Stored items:
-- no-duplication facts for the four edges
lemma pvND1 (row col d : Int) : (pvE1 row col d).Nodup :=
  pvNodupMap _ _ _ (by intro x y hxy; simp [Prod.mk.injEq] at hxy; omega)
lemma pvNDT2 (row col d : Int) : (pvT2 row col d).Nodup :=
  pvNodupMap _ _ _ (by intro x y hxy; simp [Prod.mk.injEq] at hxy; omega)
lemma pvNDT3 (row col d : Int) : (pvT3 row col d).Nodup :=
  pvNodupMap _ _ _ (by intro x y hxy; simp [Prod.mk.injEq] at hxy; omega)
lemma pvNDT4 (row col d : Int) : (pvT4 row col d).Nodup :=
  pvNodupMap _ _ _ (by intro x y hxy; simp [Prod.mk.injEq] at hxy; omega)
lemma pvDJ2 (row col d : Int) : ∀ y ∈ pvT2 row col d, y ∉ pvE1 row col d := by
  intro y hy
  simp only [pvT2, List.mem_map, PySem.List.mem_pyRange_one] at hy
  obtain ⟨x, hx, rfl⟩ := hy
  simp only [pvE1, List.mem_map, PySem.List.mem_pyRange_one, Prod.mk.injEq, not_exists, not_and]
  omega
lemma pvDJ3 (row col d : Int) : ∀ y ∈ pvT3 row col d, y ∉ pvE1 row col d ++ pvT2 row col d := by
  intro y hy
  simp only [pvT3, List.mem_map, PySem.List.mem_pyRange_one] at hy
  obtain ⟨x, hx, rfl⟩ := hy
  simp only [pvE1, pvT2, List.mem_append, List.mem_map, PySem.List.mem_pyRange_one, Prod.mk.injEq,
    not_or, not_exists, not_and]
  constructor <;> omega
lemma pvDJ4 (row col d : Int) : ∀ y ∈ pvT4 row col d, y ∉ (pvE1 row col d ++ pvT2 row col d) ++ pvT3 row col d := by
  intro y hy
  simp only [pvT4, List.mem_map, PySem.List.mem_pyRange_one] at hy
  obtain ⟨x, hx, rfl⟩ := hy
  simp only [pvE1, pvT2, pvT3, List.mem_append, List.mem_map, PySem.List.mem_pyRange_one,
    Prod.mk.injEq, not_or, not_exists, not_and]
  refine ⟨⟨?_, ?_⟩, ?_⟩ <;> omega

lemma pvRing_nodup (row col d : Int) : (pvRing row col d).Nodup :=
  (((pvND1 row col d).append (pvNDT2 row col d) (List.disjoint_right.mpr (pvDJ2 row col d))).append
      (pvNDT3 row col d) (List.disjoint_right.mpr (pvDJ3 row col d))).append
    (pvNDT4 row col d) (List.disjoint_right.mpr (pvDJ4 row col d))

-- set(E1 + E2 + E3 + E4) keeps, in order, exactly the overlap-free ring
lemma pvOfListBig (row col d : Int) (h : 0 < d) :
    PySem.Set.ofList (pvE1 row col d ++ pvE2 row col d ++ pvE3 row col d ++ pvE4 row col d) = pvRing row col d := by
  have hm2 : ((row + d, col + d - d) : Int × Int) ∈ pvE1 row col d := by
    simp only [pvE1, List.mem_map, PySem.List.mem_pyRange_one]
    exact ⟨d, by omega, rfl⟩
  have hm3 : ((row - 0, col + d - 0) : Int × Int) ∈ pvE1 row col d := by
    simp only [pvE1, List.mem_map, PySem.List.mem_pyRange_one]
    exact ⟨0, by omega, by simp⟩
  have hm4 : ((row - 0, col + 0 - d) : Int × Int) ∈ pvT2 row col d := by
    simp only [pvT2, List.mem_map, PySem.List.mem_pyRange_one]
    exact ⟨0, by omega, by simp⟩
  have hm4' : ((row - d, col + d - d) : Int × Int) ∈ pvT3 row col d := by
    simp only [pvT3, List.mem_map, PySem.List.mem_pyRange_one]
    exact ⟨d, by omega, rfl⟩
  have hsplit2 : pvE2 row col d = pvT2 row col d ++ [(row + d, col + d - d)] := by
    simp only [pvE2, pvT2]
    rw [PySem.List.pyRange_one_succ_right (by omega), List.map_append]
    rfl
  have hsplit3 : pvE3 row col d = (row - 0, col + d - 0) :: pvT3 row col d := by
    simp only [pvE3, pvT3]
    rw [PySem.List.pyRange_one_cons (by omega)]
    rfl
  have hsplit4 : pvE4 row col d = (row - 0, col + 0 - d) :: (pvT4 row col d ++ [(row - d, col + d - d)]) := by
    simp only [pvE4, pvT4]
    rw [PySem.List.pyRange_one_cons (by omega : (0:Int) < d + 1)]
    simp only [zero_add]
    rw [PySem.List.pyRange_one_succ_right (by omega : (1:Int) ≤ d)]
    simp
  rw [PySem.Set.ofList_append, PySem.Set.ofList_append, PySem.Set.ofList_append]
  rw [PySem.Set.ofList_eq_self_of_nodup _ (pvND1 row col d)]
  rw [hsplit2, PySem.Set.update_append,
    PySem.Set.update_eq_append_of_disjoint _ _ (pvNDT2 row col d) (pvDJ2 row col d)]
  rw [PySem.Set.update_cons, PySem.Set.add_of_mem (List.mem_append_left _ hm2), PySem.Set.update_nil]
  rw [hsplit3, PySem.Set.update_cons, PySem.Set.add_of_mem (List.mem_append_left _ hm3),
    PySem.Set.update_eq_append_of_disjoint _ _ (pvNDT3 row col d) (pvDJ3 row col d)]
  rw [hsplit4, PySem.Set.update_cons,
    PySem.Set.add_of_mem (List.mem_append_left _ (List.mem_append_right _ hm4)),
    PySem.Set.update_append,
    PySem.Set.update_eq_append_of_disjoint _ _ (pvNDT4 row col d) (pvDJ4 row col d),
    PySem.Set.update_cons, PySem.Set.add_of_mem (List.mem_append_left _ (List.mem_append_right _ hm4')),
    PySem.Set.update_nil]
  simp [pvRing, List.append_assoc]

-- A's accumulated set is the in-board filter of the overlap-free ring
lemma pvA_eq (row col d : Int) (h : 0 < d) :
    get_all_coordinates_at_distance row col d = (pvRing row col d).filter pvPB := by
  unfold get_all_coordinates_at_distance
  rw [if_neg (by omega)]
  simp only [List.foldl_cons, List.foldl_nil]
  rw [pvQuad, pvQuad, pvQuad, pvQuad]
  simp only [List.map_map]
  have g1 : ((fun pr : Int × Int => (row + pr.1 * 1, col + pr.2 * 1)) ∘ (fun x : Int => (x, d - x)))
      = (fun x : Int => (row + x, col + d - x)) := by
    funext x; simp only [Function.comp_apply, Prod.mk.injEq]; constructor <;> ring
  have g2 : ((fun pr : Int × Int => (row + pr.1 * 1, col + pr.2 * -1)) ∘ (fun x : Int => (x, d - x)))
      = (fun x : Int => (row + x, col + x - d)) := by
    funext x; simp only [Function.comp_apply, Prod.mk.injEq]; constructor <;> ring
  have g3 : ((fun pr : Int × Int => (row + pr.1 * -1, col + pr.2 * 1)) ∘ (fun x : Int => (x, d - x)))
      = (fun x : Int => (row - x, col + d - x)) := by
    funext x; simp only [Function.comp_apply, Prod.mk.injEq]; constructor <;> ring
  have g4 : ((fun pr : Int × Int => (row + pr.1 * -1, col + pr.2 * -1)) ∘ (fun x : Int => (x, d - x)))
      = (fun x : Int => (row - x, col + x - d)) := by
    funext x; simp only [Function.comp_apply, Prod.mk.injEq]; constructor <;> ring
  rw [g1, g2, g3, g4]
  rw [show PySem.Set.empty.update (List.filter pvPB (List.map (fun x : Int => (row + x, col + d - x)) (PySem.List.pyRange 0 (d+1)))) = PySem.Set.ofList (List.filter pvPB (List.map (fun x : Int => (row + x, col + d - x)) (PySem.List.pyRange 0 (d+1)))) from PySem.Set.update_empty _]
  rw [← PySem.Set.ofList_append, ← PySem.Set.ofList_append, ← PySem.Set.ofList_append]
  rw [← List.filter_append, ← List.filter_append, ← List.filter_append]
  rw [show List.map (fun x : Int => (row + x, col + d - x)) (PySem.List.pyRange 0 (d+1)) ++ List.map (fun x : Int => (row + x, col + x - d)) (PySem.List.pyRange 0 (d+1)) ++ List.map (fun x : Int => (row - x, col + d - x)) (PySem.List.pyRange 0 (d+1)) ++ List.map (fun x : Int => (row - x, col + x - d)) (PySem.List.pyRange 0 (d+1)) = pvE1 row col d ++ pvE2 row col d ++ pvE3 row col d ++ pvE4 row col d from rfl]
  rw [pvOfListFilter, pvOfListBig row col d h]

◆ EXERCISE GOAL
For the lines above, output exactly those from the line containing "have hm4' : ((row" through the line containing "simp only [List.foldl_cons, List.foldl_nil]", and skip the others.

◆ RESULT OF THE EXERCISE
  have hm4' : ((row - d, col + d - d) : Int × Int) ∈ pvT3 row col d := by
    simp only [pvT3, List.mem_map, PySem.List.mem_pyRange_one]
    exact ⟨d, by omega, rfl⟩
  have hsplit2 : pvE2 row col d = pvT2 row col d ++ [(row + d, col + d - d)] := by
    simp only [pvE2, pvT2]
    rw [PySem.List.pyRange_one_succ_right (by omega), List.map_append]
    rfl
  have hsplit3 : pvE3 row col d = (row - 0, col + d - 0) :: pvT3 row col d := by
    simp only [pvE3, pvT3]
    rw [PySem.List.pyRange_one_cons (by omega)]
    rfl
  have hsplit4 : pvE4 row col d = (row - 0, col + 0 - d) :: (pvT4 row col d ++ [(row - d, col + d - d)]) := by
    simp only [pvE4, pvT4]
    rw [PySem.List.pyRange_one_cons (by omega : (0:Int) < d + 1)]
    simp only [zero_add]
    rw [PySem.List.pyRange_one_succ_right (by omega : (1:Int) ≤ d)]
    simp
  rw [PySem.Set.ofList_append, PySem.Set.ofList_append, PySem.Set.ofList_append]
  rw [PySem.Set.ofList_eq_self_of_nodup _ (pvND1 row col d)]
  rw [hsplit2, PySem.Set.update_append,
    PySem.Set.update_eq_append_of_disjoint _ _ (pvNDT2 row col d) (pvDJ2 row col d)]
  rw [PySem.Set.update_cons, PySem.Set.add_of_mem (List.mem_append_left _ hm2), PySem.Set.update_nil]
  rw [hsplit3, PySem.Set.update_cons, PySem.Set.add_of_mem (List.mem_append_left _ hm3),
    PySem.Set.update_eq_append_of_disjoint _ _ (pvNDT3 row col d) (pvDJ3 row col d)]
  rw [hsplit4, PySem.Set.update_cons,
    PySem.Set.add_of_mem (List.mem_append_left _ (List.mem_append_right _ hm4)),
    PySem.Set.update_append,
    PySem.Set.update_eq_append_of_disjoint _ _ (pvNDT4 row col d) (pvDJ4 row col d),
    PySem.Set.update_cons, PySem.Set.add_of_mem (List.mem_append_left _ (List.mem_append_right _ hm4')),
    PySem.Set.update_nil]
  simp [pvRing, List.append_assoc]

-- A's accumulated set is the in-board filter of the overlap-free ring
lemma pvA_eq (row col d : Int) (h : 0 < d) :
    get_all_coordinates_at_distance row col d = (pvRing row col d).filter pvPB := by
  unfold get_all_coordinates_at_distance
  rw [if_neg (by omega)]
  simp only [List.foldl_cons, List.foldl_nil]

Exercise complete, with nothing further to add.